** Opening Material shown block **

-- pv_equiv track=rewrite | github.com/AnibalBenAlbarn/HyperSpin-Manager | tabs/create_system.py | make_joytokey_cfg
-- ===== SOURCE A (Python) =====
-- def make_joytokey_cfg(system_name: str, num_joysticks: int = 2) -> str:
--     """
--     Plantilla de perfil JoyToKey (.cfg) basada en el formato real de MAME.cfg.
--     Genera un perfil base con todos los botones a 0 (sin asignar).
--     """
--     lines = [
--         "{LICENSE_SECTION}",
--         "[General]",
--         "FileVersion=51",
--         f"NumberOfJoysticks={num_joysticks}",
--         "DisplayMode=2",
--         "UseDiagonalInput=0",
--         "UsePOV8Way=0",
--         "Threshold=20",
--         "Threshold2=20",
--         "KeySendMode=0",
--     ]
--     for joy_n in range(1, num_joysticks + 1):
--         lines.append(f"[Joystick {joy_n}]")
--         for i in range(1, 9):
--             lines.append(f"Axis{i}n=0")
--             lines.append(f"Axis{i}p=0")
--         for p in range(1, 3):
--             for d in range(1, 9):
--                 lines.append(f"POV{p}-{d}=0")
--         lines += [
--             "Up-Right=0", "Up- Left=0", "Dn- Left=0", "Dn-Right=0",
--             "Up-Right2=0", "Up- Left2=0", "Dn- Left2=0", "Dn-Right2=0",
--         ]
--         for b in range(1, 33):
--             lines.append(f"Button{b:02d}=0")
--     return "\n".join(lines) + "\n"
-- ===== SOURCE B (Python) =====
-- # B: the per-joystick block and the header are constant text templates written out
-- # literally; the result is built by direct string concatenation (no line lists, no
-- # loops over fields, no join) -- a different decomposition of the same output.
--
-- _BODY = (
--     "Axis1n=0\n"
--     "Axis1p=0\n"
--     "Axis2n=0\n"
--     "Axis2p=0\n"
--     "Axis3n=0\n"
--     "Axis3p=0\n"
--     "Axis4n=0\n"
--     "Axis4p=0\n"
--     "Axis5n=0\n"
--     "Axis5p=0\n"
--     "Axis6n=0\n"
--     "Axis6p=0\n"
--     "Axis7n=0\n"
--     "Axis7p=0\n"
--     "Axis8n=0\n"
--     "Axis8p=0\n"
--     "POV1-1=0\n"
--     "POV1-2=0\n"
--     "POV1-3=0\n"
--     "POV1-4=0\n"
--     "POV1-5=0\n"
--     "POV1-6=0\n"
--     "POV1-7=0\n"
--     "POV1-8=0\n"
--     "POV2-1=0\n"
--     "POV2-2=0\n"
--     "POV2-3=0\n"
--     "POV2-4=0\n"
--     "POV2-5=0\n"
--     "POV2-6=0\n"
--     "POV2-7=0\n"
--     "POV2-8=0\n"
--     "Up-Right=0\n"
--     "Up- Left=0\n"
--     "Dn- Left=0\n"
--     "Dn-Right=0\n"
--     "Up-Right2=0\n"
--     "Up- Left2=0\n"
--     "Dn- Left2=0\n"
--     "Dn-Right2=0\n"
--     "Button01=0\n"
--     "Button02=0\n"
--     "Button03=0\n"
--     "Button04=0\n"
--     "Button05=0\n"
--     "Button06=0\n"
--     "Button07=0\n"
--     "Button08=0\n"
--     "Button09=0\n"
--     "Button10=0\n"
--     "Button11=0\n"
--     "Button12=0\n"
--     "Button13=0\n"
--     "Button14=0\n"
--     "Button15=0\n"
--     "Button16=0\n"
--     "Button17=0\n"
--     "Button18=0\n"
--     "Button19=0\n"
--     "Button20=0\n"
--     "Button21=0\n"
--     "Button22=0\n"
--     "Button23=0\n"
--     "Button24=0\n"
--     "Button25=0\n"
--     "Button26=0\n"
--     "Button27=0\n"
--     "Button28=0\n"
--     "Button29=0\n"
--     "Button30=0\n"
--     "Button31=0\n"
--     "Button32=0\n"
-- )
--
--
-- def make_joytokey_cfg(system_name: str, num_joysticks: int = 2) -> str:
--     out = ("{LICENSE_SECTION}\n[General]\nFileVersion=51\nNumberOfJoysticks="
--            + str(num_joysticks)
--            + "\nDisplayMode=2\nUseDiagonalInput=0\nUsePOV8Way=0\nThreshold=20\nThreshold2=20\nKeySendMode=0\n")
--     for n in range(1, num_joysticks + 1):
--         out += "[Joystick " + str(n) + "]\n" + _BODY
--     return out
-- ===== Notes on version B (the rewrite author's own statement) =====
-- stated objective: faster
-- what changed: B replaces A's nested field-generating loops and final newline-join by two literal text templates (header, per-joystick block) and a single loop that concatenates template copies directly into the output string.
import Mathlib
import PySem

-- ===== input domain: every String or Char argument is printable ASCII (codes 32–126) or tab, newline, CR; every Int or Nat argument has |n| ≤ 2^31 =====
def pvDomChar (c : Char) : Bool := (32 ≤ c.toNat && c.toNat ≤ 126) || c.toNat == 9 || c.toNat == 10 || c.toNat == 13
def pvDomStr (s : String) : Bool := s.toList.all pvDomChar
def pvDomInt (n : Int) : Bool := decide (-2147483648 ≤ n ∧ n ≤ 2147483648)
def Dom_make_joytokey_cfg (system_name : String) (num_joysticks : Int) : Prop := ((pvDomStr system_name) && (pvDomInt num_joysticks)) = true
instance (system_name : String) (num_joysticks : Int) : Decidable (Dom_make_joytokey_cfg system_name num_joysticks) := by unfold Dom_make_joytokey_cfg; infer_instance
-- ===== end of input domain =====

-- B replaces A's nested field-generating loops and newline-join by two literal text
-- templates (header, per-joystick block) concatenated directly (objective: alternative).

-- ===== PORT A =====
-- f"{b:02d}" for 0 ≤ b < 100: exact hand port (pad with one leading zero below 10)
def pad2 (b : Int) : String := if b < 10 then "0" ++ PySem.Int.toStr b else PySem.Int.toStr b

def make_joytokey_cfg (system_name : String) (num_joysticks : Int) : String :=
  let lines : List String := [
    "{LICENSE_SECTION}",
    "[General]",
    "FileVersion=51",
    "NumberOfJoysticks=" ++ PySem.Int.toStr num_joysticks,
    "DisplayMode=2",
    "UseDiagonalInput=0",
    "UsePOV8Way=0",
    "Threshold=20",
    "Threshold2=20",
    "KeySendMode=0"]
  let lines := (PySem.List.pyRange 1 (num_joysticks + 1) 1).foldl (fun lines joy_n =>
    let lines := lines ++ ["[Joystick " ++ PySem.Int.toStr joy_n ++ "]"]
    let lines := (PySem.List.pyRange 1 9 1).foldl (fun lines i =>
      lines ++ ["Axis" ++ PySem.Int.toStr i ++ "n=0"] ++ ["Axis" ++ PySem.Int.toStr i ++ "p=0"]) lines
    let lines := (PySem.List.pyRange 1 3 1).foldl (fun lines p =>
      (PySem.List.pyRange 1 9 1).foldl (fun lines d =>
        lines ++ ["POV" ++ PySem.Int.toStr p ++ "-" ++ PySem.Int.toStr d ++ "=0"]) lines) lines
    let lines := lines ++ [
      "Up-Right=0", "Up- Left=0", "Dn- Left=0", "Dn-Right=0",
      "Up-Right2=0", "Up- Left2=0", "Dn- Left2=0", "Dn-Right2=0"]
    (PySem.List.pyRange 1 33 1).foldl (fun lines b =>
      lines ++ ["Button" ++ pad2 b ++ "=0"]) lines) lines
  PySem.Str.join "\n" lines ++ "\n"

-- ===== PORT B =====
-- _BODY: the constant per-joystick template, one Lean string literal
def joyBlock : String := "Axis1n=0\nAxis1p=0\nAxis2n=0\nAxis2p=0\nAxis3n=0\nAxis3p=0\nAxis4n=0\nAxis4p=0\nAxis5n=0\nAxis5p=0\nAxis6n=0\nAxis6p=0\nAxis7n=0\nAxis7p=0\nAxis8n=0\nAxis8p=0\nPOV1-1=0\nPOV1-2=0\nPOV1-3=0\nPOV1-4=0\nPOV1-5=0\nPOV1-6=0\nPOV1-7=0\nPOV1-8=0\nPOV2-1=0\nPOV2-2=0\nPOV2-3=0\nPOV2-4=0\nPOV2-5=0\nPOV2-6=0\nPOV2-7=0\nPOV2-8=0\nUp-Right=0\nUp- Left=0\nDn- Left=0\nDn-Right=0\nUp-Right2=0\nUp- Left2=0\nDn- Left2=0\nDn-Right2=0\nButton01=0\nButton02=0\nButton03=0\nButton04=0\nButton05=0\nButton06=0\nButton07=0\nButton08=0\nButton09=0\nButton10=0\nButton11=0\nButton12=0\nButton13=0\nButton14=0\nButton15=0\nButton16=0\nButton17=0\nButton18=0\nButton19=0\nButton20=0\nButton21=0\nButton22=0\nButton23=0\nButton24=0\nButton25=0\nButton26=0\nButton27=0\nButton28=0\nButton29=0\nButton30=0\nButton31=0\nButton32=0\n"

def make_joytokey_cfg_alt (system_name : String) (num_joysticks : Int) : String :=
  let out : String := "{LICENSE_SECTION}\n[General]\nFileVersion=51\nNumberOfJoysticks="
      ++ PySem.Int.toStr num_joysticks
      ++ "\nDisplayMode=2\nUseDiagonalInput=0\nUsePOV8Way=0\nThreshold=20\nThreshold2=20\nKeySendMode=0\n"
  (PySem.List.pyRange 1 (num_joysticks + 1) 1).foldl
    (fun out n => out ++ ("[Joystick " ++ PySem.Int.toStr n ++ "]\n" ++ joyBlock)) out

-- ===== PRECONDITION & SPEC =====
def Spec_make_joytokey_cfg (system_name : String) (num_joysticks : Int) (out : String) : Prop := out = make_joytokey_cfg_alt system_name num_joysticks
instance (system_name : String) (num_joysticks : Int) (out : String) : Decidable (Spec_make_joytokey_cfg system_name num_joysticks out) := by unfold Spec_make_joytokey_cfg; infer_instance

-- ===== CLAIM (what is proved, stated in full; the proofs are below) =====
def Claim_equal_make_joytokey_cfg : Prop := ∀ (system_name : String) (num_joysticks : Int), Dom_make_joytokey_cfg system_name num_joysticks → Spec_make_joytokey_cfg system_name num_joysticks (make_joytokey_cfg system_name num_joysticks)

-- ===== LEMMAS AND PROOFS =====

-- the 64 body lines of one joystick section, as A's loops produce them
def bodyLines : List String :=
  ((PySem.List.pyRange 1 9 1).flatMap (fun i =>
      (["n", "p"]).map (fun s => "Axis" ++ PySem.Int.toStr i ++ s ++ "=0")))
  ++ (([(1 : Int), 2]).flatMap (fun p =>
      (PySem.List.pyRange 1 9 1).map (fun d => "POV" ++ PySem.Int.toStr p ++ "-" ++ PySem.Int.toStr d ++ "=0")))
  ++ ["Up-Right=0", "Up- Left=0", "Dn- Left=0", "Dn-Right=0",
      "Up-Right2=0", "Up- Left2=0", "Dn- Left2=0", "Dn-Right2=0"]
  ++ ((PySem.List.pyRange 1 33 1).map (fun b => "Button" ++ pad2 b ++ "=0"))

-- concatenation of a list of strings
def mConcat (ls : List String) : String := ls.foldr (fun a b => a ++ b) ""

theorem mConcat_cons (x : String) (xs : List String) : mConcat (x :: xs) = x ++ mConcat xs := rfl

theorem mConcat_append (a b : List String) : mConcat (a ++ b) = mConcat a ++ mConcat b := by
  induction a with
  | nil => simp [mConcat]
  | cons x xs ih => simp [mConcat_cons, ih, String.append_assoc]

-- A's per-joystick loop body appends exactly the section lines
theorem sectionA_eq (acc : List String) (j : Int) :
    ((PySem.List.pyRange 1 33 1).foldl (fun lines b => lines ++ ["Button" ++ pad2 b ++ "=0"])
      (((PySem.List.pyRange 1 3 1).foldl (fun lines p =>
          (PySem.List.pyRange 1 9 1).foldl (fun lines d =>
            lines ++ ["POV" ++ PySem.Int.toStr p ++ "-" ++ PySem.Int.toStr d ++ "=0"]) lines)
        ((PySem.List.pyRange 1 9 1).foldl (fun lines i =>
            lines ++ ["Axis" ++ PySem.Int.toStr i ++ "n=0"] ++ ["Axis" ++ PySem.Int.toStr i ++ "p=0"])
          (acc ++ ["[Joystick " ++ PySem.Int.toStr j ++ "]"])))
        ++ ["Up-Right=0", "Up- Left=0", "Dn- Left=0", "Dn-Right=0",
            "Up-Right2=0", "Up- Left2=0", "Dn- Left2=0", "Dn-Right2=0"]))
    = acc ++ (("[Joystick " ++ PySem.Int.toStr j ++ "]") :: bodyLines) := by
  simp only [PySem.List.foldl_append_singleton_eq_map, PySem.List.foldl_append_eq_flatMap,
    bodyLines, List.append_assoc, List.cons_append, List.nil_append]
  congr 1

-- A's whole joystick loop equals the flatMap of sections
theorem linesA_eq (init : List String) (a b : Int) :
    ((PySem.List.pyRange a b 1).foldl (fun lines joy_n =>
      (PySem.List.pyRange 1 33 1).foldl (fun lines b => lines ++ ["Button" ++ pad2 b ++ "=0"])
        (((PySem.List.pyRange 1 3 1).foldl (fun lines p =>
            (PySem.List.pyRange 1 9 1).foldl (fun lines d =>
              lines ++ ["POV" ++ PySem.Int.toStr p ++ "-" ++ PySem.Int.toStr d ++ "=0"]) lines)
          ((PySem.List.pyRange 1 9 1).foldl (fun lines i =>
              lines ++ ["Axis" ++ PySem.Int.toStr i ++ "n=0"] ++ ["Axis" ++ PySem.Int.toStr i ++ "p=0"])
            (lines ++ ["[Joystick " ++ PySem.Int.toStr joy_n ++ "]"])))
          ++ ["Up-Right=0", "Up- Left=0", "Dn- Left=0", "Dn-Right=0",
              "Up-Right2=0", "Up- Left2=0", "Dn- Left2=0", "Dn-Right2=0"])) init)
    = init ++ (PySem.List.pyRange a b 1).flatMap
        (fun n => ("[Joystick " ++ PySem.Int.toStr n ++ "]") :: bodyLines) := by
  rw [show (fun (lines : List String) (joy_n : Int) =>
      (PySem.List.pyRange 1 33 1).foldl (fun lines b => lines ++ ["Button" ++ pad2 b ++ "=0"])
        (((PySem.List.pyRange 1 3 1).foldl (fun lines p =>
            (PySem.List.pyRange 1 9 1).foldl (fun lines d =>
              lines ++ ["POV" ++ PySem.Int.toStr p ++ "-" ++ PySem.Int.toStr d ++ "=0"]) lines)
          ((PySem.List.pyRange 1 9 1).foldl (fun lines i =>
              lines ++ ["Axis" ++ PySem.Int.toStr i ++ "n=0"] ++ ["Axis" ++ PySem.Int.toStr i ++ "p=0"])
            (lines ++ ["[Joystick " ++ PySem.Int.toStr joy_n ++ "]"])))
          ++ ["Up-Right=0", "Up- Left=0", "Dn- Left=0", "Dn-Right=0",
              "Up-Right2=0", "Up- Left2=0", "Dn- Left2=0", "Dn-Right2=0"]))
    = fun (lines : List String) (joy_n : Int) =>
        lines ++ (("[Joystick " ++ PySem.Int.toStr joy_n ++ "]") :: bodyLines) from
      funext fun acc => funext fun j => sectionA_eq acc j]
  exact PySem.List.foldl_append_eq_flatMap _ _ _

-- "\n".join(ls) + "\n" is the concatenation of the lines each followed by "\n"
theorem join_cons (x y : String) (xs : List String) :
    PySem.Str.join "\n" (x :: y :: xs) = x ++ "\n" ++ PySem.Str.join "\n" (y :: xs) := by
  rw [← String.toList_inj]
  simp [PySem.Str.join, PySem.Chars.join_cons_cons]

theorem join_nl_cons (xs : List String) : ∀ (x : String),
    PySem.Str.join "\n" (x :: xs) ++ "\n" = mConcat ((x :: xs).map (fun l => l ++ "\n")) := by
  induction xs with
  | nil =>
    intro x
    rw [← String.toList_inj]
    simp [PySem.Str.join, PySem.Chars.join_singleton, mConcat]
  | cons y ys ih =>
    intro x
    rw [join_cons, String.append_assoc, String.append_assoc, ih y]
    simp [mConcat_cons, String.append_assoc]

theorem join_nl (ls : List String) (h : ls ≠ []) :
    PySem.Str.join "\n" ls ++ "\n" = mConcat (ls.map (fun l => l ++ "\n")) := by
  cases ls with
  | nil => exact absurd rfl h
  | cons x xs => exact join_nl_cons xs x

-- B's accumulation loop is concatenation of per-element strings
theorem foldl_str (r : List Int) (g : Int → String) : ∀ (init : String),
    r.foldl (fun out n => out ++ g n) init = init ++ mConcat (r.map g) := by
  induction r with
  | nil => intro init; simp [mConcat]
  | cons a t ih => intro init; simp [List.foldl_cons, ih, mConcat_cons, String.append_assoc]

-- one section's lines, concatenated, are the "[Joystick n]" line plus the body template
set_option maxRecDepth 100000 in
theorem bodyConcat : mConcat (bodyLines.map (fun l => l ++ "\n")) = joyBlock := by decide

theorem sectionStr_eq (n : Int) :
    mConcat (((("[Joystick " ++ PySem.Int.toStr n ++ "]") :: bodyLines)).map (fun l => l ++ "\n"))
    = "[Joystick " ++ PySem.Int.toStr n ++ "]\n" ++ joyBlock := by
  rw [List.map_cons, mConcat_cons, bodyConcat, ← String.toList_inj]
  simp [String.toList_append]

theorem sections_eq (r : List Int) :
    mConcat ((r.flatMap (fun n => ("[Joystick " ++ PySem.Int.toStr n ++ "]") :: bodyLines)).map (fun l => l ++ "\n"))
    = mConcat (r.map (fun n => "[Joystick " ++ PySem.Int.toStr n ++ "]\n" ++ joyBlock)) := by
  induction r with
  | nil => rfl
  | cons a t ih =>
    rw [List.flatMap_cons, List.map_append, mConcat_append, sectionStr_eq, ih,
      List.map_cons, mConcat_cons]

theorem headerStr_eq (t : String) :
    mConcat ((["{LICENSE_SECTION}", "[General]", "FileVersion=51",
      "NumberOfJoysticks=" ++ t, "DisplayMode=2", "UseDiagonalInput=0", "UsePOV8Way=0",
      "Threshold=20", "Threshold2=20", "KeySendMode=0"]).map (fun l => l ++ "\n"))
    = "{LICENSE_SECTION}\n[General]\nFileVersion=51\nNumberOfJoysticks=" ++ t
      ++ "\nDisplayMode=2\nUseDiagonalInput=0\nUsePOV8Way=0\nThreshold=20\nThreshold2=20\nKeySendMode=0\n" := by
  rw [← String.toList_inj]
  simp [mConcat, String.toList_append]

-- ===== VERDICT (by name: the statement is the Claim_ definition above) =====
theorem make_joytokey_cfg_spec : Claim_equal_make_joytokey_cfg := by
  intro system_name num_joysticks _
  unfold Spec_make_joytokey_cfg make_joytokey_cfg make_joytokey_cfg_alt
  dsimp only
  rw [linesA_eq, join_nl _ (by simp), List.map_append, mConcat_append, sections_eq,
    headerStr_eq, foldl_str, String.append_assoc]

** Closing Material shown block **

What the exercise asks ▸
For each line in the records that contains the word "rewrite", make a copy.

Solution ▸
-- pv_equiv track=rewrite | github.com/AnibalBenAlbarn/HyperSpin-Manager | tabs/create_system.py | make_joytokey_cfg
-- ===== Notes on version B (the rewrite author's own statement) =====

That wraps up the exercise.